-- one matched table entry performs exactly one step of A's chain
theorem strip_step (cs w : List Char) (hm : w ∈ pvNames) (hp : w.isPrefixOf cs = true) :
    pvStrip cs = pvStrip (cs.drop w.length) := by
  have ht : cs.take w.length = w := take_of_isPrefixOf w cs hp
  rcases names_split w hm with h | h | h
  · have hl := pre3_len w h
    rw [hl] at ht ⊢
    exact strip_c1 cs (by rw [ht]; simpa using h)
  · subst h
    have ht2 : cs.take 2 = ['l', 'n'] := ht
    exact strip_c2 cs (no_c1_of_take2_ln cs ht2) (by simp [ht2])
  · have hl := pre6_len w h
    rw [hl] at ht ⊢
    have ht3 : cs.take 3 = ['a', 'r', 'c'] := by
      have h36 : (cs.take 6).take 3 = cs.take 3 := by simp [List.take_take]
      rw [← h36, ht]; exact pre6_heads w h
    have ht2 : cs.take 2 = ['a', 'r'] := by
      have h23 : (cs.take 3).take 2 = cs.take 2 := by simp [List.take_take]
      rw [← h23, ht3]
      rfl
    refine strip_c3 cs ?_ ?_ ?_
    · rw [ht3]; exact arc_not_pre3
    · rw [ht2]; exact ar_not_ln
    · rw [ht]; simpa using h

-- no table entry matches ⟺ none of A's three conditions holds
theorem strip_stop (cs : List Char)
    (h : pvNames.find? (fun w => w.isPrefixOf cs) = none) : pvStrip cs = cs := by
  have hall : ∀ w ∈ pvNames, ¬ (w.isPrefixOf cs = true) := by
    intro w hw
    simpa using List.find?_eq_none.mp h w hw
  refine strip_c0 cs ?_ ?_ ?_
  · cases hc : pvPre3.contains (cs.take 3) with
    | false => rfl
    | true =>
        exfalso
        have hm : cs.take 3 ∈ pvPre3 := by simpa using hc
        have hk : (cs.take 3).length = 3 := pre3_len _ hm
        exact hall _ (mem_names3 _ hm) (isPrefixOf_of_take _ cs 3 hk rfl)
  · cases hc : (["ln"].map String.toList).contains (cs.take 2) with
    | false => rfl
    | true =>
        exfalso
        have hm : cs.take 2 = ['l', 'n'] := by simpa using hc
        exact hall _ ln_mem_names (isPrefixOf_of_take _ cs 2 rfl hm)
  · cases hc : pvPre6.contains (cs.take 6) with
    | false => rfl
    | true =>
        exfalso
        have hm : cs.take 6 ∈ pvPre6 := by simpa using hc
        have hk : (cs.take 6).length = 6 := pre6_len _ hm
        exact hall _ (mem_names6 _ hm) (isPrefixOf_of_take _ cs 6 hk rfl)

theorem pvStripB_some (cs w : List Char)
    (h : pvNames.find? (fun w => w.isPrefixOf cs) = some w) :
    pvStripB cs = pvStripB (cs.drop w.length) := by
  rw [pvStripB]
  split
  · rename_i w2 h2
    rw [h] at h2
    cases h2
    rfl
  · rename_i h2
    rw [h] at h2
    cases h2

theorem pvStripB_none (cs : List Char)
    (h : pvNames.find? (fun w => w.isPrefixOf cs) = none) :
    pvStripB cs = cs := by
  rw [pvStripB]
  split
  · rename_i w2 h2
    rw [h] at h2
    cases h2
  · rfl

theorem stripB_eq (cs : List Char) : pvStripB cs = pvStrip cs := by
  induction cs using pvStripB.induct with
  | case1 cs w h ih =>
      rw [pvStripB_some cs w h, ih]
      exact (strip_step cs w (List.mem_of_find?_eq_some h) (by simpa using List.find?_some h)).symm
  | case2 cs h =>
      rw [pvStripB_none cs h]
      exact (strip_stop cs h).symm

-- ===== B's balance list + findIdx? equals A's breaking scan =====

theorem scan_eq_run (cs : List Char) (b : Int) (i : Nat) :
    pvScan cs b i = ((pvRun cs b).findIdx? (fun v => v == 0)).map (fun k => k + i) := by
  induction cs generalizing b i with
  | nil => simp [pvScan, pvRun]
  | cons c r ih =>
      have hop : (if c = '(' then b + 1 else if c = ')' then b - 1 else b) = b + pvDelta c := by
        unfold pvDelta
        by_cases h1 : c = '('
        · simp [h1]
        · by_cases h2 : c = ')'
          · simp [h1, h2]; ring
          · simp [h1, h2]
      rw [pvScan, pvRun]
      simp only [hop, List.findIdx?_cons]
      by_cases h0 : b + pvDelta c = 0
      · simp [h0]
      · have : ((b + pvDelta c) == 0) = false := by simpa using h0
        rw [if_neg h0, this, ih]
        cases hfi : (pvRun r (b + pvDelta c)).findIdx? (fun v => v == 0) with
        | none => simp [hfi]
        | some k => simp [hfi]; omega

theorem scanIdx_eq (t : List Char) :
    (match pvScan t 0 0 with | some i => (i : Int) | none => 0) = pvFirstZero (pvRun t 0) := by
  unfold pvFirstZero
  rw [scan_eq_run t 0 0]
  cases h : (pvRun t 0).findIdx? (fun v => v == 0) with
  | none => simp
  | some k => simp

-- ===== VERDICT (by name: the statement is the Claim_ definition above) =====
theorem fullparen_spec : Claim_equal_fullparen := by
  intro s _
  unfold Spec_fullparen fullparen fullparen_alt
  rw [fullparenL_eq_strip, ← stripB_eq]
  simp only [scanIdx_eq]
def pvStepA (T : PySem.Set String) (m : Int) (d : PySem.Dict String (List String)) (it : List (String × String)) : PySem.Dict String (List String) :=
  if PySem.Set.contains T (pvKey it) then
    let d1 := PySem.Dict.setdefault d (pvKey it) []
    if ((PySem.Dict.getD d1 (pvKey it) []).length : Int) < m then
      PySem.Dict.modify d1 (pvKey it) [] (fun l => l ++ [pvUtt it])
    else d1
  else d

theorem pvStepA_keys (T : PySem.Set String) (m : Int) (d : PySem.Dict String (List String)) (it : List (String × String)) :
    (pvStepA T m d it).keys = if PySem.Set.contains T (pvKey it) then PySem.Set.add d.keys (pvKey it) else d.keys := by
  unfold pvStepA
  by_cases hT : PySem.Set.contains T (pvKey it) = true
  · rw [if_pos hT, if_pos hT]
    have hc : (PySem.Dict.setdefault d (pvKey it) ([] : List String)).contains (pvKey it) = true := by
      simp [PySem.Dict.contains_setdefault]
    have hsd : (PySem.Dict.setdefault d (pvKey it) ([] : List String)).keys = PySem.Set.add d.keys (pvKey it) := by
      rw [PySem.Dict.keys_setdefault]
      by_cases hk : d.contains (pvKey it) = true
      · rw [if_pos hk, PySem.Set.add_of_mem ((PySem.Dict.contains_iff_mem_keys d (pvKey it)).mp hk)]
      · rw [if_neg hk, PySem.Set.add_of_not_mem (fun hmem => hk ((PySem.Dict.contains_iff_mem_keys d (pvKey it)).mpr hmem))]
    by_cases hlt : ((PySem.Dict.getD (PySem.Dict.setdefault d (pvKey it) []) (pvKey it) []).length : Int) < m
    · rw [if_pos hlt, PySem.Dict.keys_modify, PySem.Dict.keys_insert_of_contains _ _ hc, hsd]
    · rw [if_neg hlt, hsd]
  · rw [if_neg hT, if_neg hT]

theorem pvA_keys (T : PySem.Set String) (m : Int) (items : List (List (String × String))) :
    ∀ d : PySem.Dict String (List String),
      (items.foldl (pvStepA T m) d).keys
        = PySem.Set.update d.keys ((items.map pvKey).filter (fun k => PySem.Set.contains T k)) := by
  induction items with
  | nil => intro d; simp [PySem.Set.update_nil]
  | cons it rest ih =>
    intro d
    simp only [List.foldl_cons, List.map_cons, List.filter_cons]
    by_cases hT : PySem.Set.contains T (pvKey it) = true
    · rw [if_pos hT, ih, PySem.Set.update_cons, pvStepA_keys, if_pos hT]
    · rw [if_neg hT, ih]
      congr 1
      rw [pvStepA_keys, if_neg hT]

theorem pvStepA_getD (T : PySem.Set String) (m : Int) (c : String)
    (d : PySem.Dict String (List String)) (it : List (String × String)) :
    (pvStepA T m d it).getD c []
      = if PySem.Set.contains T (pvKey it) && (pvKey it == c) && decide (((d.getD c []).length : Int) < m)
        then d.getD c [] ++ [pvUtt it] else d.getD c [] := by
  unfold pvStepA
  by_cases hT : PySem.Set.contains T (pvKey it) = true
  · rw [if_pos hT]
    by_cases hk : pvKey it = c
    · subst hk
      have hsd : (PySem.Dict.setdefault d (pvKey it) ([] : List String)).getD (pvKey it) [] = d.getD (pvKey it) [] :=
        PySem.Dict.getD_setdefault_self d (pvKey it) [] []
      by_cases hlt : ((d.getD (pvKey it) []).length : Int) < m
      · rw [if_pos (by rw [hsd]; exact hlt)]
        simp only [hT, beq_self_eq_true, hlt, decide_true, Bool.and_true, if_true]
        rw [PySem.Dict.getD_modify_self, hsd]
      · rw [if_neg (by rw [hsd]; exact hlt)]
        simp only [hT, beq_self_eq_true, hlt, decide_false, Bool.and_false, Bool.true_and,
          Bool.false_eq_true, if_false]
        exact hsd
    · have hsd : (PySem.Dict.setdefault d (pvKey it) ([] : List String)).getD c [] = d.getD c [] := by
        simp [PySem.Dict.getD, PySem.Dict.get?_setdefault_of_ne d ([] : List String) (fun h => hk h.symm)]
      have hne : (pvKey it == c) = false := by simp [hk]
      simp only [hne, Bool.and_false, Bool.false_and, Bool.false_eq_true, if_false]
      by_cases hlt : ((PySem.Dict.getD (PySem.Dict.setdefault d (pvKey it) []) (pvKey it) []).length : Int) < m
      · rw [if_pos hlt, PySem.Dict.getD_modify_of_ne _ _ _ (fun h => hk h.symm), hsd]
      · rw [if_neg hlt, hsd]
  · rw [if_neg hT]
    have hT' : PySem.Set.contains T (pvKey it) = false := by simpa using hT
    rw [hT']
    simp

======

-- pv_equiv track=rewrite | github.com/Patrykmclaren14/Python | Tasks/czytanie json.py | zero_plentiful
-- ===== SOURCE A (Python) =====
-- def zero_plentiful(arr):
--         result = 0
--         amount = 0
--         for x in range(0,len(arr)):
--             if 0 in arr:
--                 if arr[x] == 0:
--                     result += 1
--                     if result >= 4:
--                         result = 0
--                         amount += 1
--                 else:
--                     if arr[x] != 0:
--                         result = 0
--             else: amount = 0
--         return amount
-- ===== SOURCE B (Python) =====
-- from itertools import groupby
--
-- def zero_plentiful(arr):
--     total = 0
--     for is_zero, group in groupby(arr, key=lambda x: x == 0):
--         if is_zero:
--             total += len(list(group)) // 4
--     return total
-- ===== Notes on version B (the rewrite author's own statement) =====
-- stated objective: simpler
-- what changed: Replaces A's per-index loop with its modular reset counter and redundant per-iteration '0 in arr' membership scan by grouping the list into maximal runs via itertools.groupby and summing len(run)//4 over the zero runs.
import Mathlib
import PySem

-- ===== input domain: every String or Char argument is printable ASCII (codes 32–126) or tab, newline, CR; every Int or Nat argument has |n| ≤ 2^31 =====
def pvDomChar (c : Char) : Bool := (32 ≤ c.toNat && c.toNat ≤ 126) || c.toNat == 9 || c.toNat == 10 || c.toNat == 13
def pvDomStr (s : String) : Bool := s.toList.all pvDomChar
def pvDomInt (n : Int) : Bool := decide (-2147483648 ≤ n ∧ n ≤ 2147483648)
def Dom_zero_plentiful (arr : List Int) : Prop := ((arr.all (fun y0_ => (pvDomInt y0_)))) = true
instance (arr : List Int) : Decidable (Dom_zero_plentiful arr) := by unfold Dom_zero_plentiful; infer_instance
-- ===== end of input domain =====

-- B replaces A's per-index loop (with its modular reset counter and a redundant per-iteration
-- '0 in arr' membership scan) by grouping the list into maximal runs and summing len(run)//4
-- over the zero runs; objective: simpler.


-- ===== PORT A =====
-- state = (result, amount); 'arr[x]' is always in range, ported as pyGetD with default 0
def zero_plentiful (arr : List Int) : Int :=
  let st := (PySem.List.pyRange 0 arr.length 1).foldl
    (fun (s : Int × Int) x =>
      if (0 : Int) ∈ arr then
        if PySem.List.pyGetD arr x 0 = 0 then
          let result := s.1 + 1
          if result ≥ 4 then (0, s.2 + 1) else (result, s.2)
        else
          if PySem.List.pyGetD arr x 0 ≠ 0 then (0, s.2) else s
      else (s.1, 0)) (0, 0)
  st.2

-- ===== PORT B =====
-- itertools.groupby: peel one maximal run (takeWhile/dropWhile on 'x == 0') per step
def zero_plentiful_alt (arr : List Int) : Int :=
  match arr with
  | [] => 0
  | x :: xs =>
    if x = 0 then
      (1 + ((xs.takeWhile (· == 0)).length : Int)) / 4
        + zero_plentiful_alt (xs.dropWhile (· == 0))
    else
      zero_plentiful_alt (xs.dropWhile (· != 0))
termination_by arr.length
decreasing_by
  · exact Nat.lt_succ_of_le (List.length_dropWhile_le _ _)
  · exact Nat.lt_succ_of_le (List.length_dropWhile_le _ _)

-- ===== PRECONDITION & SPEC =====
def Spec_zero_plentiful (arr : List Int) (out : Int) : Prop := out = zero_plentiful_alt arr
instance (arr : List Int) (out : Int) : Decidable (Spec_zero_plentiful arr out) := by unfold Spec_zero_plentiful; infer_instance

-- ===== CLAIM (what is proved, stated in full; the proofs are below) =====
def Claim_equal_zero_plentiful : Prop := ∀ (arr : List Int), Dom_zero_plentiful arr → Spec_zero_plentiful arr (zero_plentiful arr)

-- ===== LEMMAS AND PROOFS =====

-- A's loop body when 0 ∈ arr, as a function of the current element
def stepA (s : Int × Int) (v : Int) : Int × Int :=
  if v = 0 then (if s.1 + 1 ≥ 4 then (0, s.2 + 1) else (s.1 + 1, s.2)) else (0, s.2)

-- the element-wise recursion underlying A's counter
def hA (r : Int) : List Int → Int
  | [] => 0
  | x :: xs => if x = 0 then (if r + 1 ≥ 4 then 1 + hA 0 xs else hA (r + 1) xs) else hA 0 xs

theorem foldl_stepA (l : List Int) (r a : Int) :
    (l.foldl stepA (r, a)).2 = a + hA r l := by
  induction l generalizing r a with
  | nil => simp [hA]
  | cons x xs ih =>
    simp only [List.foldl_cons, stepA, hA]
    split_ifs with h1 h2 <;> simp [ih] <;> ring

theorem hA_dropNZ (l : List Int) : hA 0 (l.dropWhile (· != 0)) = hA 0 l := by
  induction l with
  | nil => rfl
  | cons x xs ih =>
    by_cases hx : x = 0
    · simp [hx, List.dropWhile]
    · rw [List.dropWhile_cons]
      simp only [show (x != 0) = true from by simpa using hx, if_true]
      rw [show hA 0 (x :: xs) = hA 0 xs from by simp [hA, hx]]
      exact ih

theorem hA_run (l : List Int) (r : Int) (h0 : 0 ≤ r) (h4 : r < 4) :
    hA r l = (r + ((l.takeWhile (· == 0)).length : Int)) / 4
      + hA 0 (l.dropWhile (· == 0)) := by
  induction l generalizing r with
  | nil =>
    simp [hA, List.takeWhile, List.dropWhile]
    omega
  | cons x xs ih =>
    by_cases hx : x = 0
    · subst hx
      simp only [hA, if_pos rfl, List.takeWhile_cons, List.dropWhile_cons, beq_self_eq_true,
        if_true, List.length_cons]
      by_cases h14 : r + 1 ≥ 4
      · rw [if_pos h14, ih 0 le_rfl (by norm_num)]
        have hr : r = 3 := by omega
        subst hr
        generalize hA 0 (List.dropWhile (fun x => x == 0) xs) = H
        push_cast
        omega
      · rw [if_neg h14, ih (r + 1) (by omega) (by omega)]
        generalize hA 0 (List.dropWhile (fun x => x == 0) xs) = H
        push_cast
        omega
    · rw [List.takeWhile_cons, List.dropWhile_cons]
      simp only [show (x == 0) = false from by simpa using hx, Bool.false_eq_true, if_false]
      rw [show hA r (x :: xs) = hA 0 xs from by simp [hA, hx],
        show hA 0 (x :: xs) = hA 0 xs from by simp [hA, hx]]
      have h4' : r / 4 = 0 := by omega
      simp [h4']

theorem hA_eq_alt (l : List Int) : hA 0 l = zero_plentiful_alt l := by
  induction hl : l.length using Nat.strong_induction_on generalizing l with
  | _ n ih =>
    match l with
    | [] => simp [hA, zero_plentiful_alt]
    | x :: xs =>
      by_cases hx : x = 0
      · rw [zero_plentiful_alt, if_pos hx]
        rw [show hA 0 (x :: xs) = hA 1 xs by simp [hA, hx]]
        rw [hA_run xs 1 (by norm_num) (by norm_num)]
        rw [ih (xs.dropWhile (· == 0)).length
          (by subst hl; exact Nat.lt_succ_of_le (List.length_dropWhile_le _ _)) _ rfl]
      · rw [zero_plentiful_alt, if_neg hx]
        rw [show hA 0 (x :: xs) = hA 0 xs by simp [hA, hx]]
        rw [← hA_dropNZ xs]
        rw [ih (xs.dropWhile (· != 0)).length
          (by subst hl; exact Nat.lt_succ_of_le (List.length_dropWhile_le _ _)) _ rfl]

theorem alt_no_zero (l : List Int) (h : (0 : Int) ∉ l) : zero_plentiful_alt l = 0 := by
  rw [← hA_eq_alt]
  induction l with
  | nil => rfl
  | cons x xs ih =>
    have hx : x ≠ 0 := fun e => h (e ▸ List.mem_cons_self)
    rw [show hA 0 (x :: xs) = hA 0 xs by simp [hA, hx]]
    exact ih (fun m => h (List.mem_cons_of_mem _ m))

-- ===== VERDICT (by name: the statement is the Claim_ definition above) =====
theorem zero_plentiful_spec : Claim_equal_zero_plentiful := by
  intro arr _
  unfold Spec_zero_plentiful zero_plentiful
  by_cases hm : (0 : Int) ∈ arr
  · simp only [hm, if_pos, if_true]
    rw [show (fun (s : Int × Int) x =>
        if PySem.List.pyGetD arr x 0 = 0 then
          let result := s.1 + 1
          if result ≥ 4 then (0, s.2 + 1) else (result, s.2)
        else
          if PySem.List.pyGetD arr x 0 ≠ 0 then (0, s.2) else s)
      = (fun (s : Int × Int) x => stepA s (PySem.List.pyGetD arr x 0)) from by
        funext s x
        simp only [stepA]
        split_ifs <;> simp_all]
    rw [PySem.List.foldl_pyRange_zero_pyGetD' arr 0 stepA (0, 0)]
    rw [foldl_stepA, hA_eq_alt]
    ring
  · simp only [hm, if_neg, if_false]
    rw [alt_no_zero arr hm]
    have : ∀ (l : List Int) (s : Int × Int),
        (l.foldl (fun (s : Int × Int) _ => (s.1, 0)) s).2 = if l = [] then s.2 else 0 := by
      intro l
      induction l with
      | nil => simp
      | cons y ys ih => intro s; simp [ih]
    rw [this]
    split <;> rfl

======

[Task details]: Above are some records; copy exactly the lines from the one with "theorem alt_no_zero (l" through the one with "[hm, if_pos, if_true]", both included, and no others.

[Expected answer]:
theorem alt_no_zero (l : List Int) (h : (0 : Int) ∉ l) : zero_plentiful_alt l = 0 := by
  rw [← hA_eq_alt]
  induction l with
  | nil => rfl
  | cons x xs ih =>
    have hx : x ≠ 0 := fun e => h (e ▸ List.mem_cons_self)
    rw [show hA 0 (x :: xs) = hA 0 xs by simp [hA, hx]]
    exact ih (fun m => h (List.mem_cons_of_mem _ m))

-- ===== VERDICT (by name: the statement is the Claim_ definition above) =====
theorem zero_plentiful_spec : Claim_equal_zero_plentiful := by
  intro arr _
  unfold Spec_zero_plentiful zero_plentiful
  by_cases hm : (0 : Int) ∈ arr
  · simp only [hm, if_pos, if_true]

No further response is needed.